Newspapers of a century or so ago that can be classified as “yellow journals” (such as those of William Randolph Hearst and Joseph Pulitzer) “were, at a minimum, typographically bold in their use of headlines and illustrations,” I wrote in Yellow Journalism, adding:
“They certainly looked different from their gray, conservative counterparts, and their use of design elements was more conspicuous and imaginative. They were, moreover, inclined to campaign against powerful interests and municipal abuses, ostensibly on behalf of ‘the people.’ And they usually were not shy about doing so.”

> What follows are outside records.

-- pv_equiv track=rewrite | github.com/DeveloperJose/Python-RockManX8 | src/core/wpg.py | __split_bytes_to_sentences__
-- ===== SOURCE A (Python) =====
-- def __split_bytes_to_sentences__(raw_bytes):
--     split_indices = [0]
--     split_indices.extend([idx + 1 for idx, char_byte in enumerate(raw_bytes) if char_byte == 65533])
--     split_indices.append(len(raw_bytes) + 1)
--     sentences = []
--     max_sentence_len = 0
--     for split_idx, slice_start in enumerate(split_indices):
--         if split_idx >= len(split_indices) - 1:
--             break
--         slice_end = split_indices[split_idx + 1]
--         sentence = raw_bytes[slice_start:slice_end]
--         max_sentence_len = max(max_sentence_len, len(sentence))
--         sentences.append(sentence)
--     return sentences, max_sentence_len
-- ===== SOURCE B (Python) =====
-- def __split_bytes_to_sentences__(raw_bytes):
--     sentences = []
--     cur = []
--     max_sentence_len = 0
--     for char_byte in raw_bytes:
--         cur.append(char_byte)
--         if char_byte == 65533:
--             sentences.append(cur)
--             max_sentence_len = max(max_sentence_len, len(cur))
--             cur = []
--     sentences.append(cur)
--     max_sentence_len = max(max_sentence_len, len(cur))
--     return sentences, max_sentence_len
-- ===== Notes on version B (the rewrite author's own statement) =====
-- stated objective: simpler
-- what changed: Replaced the two-phase build-split-index-table-then-slice algorithm with a single streaming pass that accumulates the current sentence and flushes it (delimiter kept) whenever 65533 is seen, appending the trailing remainder at the end; no index list, no enumerate, no slicing.
import Mathlib
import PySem

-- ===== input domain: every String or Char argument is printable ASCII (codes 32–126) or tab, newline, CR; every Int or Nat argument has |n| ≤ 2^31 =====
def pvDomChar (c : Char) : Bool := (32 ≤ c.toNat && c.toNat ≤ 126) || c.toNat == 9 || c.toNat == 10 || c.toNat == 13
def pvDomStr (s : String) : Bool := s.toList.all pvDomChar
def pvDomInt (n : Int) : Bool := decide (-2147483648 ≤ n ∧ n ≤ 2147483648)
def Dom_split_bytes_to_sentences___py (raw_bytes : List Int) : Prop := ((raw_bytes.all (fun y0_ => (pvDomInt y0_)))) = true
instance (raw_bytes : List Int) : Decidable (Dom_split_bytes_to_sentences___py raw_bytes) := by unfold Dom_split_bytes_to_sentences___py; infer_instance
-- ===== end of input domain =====

-- B replaces A's build-split-index-table-then-slice scheme by one streaming pass that
-- accumulates the current sentence and flushes it on each delimiter (objective: simpler).

-- ===== PORT A =====
-- the for-loop over enumerate(split_indices) with its break, as structural recursion over
-- the enumerated list; split_indices[split_idx+1] is pyGetD (in-range whenever it is read:
-- the break fires on the last index first, so the default 0 is a totality guard only)
def pvA_loop (raw si : List Int) : List (Int × Int) → List (List Int) × Int → List (List Int) × Int
  | [], st => st
  | (split_idx, slice_start) :: rest, (sentences, max_sentence_len) =>
    if split_idx ≥ (si.length : Int) - 1 then (sentences, max_sentence_len)
    else
      let slice_end := PySem.List.pyGetD si (split_idx + 1) 0
      let sentence := PySem.List.slice raw (some slice_start) (some slice_end)
      pvA_loop raw si rest (sentences ++ [sentence], max max_sentence_len (sentence.length : Int))

def split_bytes_to_sentences___py (raw_bytes : List Int) : List (List Int) × Int :=
  let split_indices : List Int :=
    [(0 : Int)]
      ++ (PySem.List.enumerate raw_bytes 0).filterMap
           (fun p => if p.2 = 65533 then some (p.1 + 1) else none)
      ++ [(raw_bytes.length : Int) + 1]
  pvA_loop raw_bytes split_indices (PySem.List.enumerate split_indices 0) ([], 0)

-- ===== PORT B =====
-- Source B's single for-loop over raw_bytes, as structural recursion over the same state
def pvB_loop : List Int → List (List Int) → List Int → Int → List (List Int) × List Int × Int
  | [], sentences, cur, max_sentence_len => (sentences, cur, max_sentence_len)
  | char_byte :: rest, sentences, cur, max_sentence_len =>
    let cur' := cur ++ [char_byte]
    if char_byte = 65533 then
      pvB_loop rest (sentences ++ [cur']) [] (max max_sentence_len (cur'.length : Int))
    else
      pvB_loop rest sentences cur' max_sentence_len

def split_bytes_to_sentences___py_alt (raw_bytes : List Int) : List (List Int) × Int :=
  let st := pvB_loop raw_bytes [] [] 0
  (st.1 ++ [st.2.1], max st.2.2 (st.2.1.length : Int))

-- ===== PRECONDITION & SPEC =====
def Spec_split_bytes_to_sentences___py (raw_bytes : List Int) (out : List (List Int) × Int) : Prop := out = split_bytes_to_sentences___py_alt raw_bytes
instance (raw_bytes : List Int) (out : List (List Int) × Int) : Decidable (Spec_split_bytes_to_sentences___py raw_bytes out) := by unfold Spec_split_bytes_to_sentences___py; infer_instance

-- ===== CLAIM (what is proved, stated in full; the proofs are below) =====
def Claim_equal_split_bytes_to_sentences___py : Prop := ∀ (raw_bytes : List Int), Dom_split_bytes_to_sentences___py raw_bytes → Spec_split_bytes_to_sentences___py raw_bytes (split_bytes_to_sentences___py raw_bytes)

-- ===== LEMMAS AND PROOFS =====

-- the common splitting spec: sentences of l, delimiter kept, trailing remainder included
def pvS : List Int → List (List Int)
  | [] => [[]]
  | b :: t => if b = 65533 then [b] :: pvS t else (b :: (pvS t).headI) :: (pvS t).tail

lemma pvS_ne_nil (l : List Int) : pvS l ≠ [] := by
  cases l <;> simp [pvS] <;> split <;> simp

lemma pvS_eq_cons (l : List Int) : pvS l = (pvS l).headI :: (pvS l).tail := by
  cases h : pvS l with
  | nil => exact absurd h (pvS_ne_nil l)
  | cons a t => simp

-- ---------- B side ----------
lemma pvB_loop_eq (l : List Int) : ∀ (sentences : List (List Int)) (cur : List Int) (m : Int),
    ((pvB_loop l sentences cur m).1 ++ [(pvB_loop l sentences cur m).2.1],
       max (pvB_loop l sentences cur m).2.2 (((pvB_loop l sentences cur m).2.1).length : Int))
    = (sentences ++ (cur ++ (pvS l).headI) :: (pvS l).tail,
       ((cur ++ (pvS l).headI) :: (pvS l).tail).foldl (fun a s => max a (s.length : Int)) m) := by
  induction l with
  | nil => intro sentences cur m; simp [pvB_loop, pvS]
  | cons b t ih =>
    intro sentences cur m
    by_cases hb : b = 65533
    · have h := ih (sentences ++ [cur ++ [b]]) [] (max m ((cur ++ [b]).length : Int))
      simp only [pvB_loop, if_pos hb]
      rw [h]
      simp only [List.nil_append]
      rw [← pvS_eq_cons t]
      simp [pvS, hb]
    · have h := ih sentences (cur ++ [b]) m
      simp only [pvB_loop, if_neg hb]
      rw [h]
      simp [pvS, hb]

lemma alt_eq (raw : List Int) :
    split_bytes_to_sentences___py_alt raw
    = (pvS raw, (pvS raw).foldl (fun a s => max a (s.length : Int)) 0) := by
  have h := pvB_loop_eq raw [] [] 0
  simp only [List.nil_append] at h
  rw [← pvS_eq_cons raw] at h
  exact h

-- ---------- A side ----------
def pvTail (raw : List Int) : List Int :=
  (PySem.List.enumerate raw 0).filterMap
      (fun p => if p.2 = 65533 then some (p.1 + 1) else none)
    ++ [(raw.length : Int) + 1]

lemma A_eq_loop (raw : List Int) :
    split_bytes_to_sentences___py raw
    = pvA_loop raw (0 :: pvTail raw) (PySem.List.enumerate (0 :: pvTail raw) 0) ([], 0) := rfl

lemma pvTail_ne_nil (raw : List Int) : pvTail raw ≠ [] := by simp [pvTail]

-- enumerate with shifted start
lemma enumerate_shift (t : List Int) : ∀ s : Int,
    PySem.List.enumerate t (s + 1) = (PySem.List.enumerate t s).map (fun p => (p.1 + 1, p.2)) := by
  induction t with
  | nil => intro s; simp [PySem.List.enumerate_nil]
  | cons b t ih =>
    intro s
    rw [PySem.List.enumerate_cons, PySem.List.enumerate_cons, ih (s + 1)]
    simp

lemma pvTail_cons (b : Int) (t : List Int) :
    pvTail (b :: t)
    = (if b = 65533 then [(1 : Int)] else []) ++ (pvTail t).map (· + 1) := by
  simp only [pvTail, PySem.List.enumerate_cons, List.filterMap_cons]
  rw [show ((0 : Int) + 1) = (0 : Int) + 1 from rfl, enumerate_shift t 0, List.filterMap_map]
  have hcomp : ((fun p : Int × Int => if p.2 = 65533 then some (p.1 + 1) else none) ∘
          (fun p : Int × Int => (p.1 + 1, p.2)))
       = (fun p : Int × Int =>
            ((if p.2 = 65533 then some (p.1 + 1) else none) : Option Int).map (· + 1)) := by
    funext p
    by_cases h : p.2 = 65533 <;> simp [h]
  rw [hcomp, ← List.map_filterMap]
  by_cases hb : b = 65533 <;> simp [hb, List.map_append] <;> push_cast

-- every entry of pvTail is nonnegative
lemma pvTail_nonneg (raw : List Int) : ∀ x ∈ pvTail raw, 0 ≤ x := by
  intro x hx
  simp only [pvTail, List.mem_append, List.mem_singleton] at hx
  rcases hx with hx | rfl
  · obtain ⟨p, hp, hpx⟩ := List.mem_filterMap.mp hx
    obtain ⟨k, hk, rfl⟩ := (PySem.List.mem_enumerate_iff _ _ _).mp hp
    split at hpx
    · simp only [Option.some.injEq] at hpx
      omega
    · simp at hpx
  · positivity

-- slicing shift lemmas
lemma slice_shift (b : Int) (t : List Int) (a c : Int) (ha : 0 ≤ a) (hc : 0 ≤ c) :
    PySem.List.slice (b :: t) (some (a + 1)) (some (c + 1)) = PySem.List.slice t (some a) (some c) := by
  rw [PySem.List.slice_toNat _ (by omega) (by omega), PySem.List.slice_toNat _ ha hc]
  have h1 : (a + 1).toNat = a.toNat + 1 := by omega
  have h2 : (c + 1).toNat = c.toNat + 1 := by omega
  rw [h1, h2]
  simp [List.drop_succ_cons]

lemma slice_zero_succ (b : Int) (t : List Int) (c : Int) (hc : 0 ≤ c) :
    PySem.List.slice (b :: t) (some 0) (some (c + 1)) = b :: PySem.List.slice t (some 0) (some c) := by
  rw [PySem.List.slice_toNat _ (by omega) (by omega), PySem.List.slice_toNat _ (by omega) hc]
  have h2 : (c + 1).toNat = c.toNat + 1 := by omega
  rw [h2]
  simp

-- the suffix invariant for A's loop
lemma pvA_loop_suffix (raw : List Int) : ∀ (rest pre : List Int) (sents : List (List Int)) (m : Int),
    pvA_loop raw (pre ++ rest) (PySem.List.enumerate rest (pre.length : Int)) (sents, m)
    = (sents ++ (rest.zip rest.tail).map (fun p => PySem.List.slice raw (some p.1) (some p.2)),
       (rest.zip rest.tail).foldl
         (fun a p => max a ((PySem.List.slice raw (some p.1) (some p.2)).length : Int)) m) := by
  intro rest
  induction rest with
  | nil => intro pre sents m; simp [PySem.List.enumerate_nil, pvA_loop]
  | cons r0 rs ih =>
    intro pre sents m
    rw [PySem.List.enumerate_cons]
    cases rs with
    | nil =>
      have hbr : ((pre.length : Int)) ≥ ((pre ++ [r0]).length : Int) - 1 := by
        simp
      simp only [pvA_loop, if_pos hbr]
      simp
    | cons r1 t =>
      have hbr : ¬ ((pre.length : Int) ≥ ((pre ++ r0 :: r1 :: t).length : Int) - 1) := by
        simp only [List.length_append, List.length_cons]
        push_cast
        omega
      simp only [pvA_loop, if_neg hbr]
      have hget : PySem.List.pyGetD (pre ++ r0 :: r1 :: t) ((pre.length : Int) + 1) 0 = r1 := by
        have h1 : ((pre.length : Int) + 1) = (((pre ++ [r0]).length : Nat) : Int) := by simp
        rw [h1, PySem.List.pyGetD_natCast]
        have h2 : pre ++ r0 :: r1 :: t = (pre ++ [r0]) ++ r1 :: t := by simp
        rw [h2]
        simp [List.getD]
      rw [hget]
      have h2 : pre ++ r0 :: r1 :: t = (pre ++ [r0]) ++ r1 :: t := by simp
      have h3 : (pre.length : Int) + 1 = (((pre ++ [r0]).length : Nat) : Int) := by simp
      rw [h2, h3, ih (pre ++ [r0])]
      simp

-- main characterisation of A's sentence list
lemma pairs_si_map (raw : List Int) :
    (((0 :: pvTail raw).zip (pvTail raw)).map
        (fun p => PySem.List.slice raw (some p.1) (some p.2))) = pvS raw := by
  induction raw with
  | nil => decide
  | cons b t ih =>
    obtain ⟨h', r', htt⟩ := List.exists_cons_of_ne_nil (pvTail_ne_nil t)
    have hnn : ∀ x ∈ pvTail t, 0 ≤ x := pvTail_nonneg t
    have hcong : ∀ p ∈ (0 :: pvTail t).zip (pvTail t),
        PySem.List.slice (b :: t) (some (p.1 + 1)) (some (p.2 + 1))
        = PySem.List.slice t (some p.1) (some p.2) := by
      rintro ⟨x, y⟩ hp
      obtain ⟨hx, hy⟩ := List.of_mem_zip hp
      have hx0 : 0 ≤ x := by
        rcases List.mem_cons.mp hx with rfl | hx'
        · exact le_rfl
        · exact hnn x hx'
      exact slice_shift b t x y hx0 (hnn y hy)
    by_cases hb : b = 65533
    · have e1 : pvTail (b :: t) = (0 :: pvTail t).map (· + 1) := by
        rw [pvTail_cons]
        simp [hb]
      rw [e1]
      have ezip : (0 :: (0 :: pvTail t).map (· + 1)).zip ((0 :: pvTail t).map (· + 1))
          = (0, (1 : Int)) :: (((0 :: pvTail t).zip (pvTail t)).map
              (fun p : Int × Int => (p.1 + 1, p.2 + 1))) := by
        rw [htt]
        simp only [List.map_cons, List.zip_cons_cons]
        rw [show ((h' + 1) :: r'.map (· + 1) : List Int) = (h' :: r').map (· + 1) from rfl,
            List.zip_map]
        simp [Prod.map]
      rw [ezip, List.map_cons, List.map_map]
      have hhead : PySem.List.slice (b :: t) (some 0) (some 1) = [b] := by
        rw [show (1 : Int) = 0 + 1 from rfl, slice_zero_succ b t 0 le_rfl]
        rw [PySem.List.slice_toNat _ le_rfl le_rfl]
        simp
      rw [hhead]
      have htailmap : (((0 :: pvTail t).zip (pvTail t)).map
          ((fun p : Int × Int => PySem.List.slice (b :: t) (some p.1) (some p.2)) ∘
           (fun p : Int × Int => (p.1 + 1, p.2 + 1))))
          = ((0 :: pvTail t).zip (pvTail t)).map
              (fun p => PySem.List.slice t (some p.1) (some p.2)) :=
        List.map_congr_left (fun p hp => hcong p hp)
      rw [htailmap, ih]
      simp [pvS, hb]
    · have e1 : pvTail (b :: t) = (pvTail t).map (· + 1) := by
        rw [pvTail_cons]
        simp [hb]
      rw [e1, htt]
      simp only [List.map_cons]
      rw [show ((0 : Int) :: (h' + 1) :: r'.map (· + 1)).zip ((h' + 1) :: r'.map (· + 1))
            = (0, h' + 1) :: ((h' + 1) :: r'.map (· + 1)).zip (r'.map (· + 1)) from rfl]
      rw [show ((h' + 1) :: r'.map (· + 1)) = ((h' :: r').map (· + 1)) from rfl, List.zip_map]
      rw [List.map_cons, List.map_map]
      have hh0 : 0 ≤ h' := hnn h' (htt ▸ List.mem_cons_self)
      have hhead : PySem.List.slice (b :: t) (some 0) (some (h' + 1))
          = b :: PySem.List.slice t (some 0) (some h') := slice_zero_succ b t h' hh0
      have hcong2 : ∀ p ∈ (h' :: r').zip r',
          ((fun p : Int × Int => PySem.List.slice (b :: t) (some p.1) (some p.2)) ∘
            Prod.map (· + 1) (· + 1)) p
          = PySem.List.slice t (some p.1) (some p.2) := by
        rintro ⟨x, y⟩ hp
        obtain ⟨hx, hy⟩ := List.of_mem_zip hp
        have hx0 : 0 ≤ x := hnn x (htt ▸ hx)
        have hy0 : 0 ≤ y := hnn y (htt ▸ List.mem_cons_of_mem _ hy)
        exact slice_shift b t x y hx0 hy0
      rw [List.map_congr_left hcong2, hhead]
      have hS : pvS t = PySem.List.slice t (some 0) (some h')
          :: ((h' :: r').zip r').map (fun p => PySem.List.slice t (some p.1) (some p.2)) := by
        rw [← ih, htt]
        rfl
      rw [show pvS (b :: t) = (b :: (pvS t).headI) :: (pvS t).tail by simp [pvS, hb]]
      rw [hS]
      simp

-- A's result, via the loop invariant and the map characterisation
lemma A_full (raw : List Int) :
    split_bytes_to_sentences___py raw
    = (pvS raw, (pvS raw).foldl (fun a s => max a (s.length : Int)) 0) := by
  have h := pvA_loop_suffix raw (0 :: pvTail raw) [] [] 0
  simp only [List.nil_append, List.length_nil, Nat.cast_zero, List.tail_cons] at h
  rw [A_eq_loop, h, ← pairs_si_map raw, List.foldl_map]

-- ===== VERDICT (by name: the statement is the Claim_ definition above) =====
theorem split_bytes_to_sentences___py_spec : Claim_equal_split_bytes_to_sentences___py := by
  intro raw _
  show _ = _
  rw [A_full, alt_eq]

More specifically, yellow journalism–a term that emerged in 1897–was defined by these features and characteristics:
- the frequent use of multicolumn headlines that sometimes stretched across the front page.
- a variety of topics reported on the front page, including news of politics, war, international diplomacy, sports, and society.
- the generous and imaginative use of illustrations, including photographs and other graphic representations such as locator maps.
- bold and experimental layouts, including those in which one report and illustration would dominate the front page. Such layouts sometimes were enhanced by the use of color.
- a tendency to rely on anonymous sources, particularly in dispatches of leading reporters.
- a penchant for self-promotion, to call attention frequently to the newspaper’s accomplishments.
So the yellow press back then was certainly anything but boring, predictable, or uninspired—complaints of the sort that frequently are raised about contemporary American newspapers.
The yellow journals were hardly wretched scandal sheets, indulging in gossip and rumor.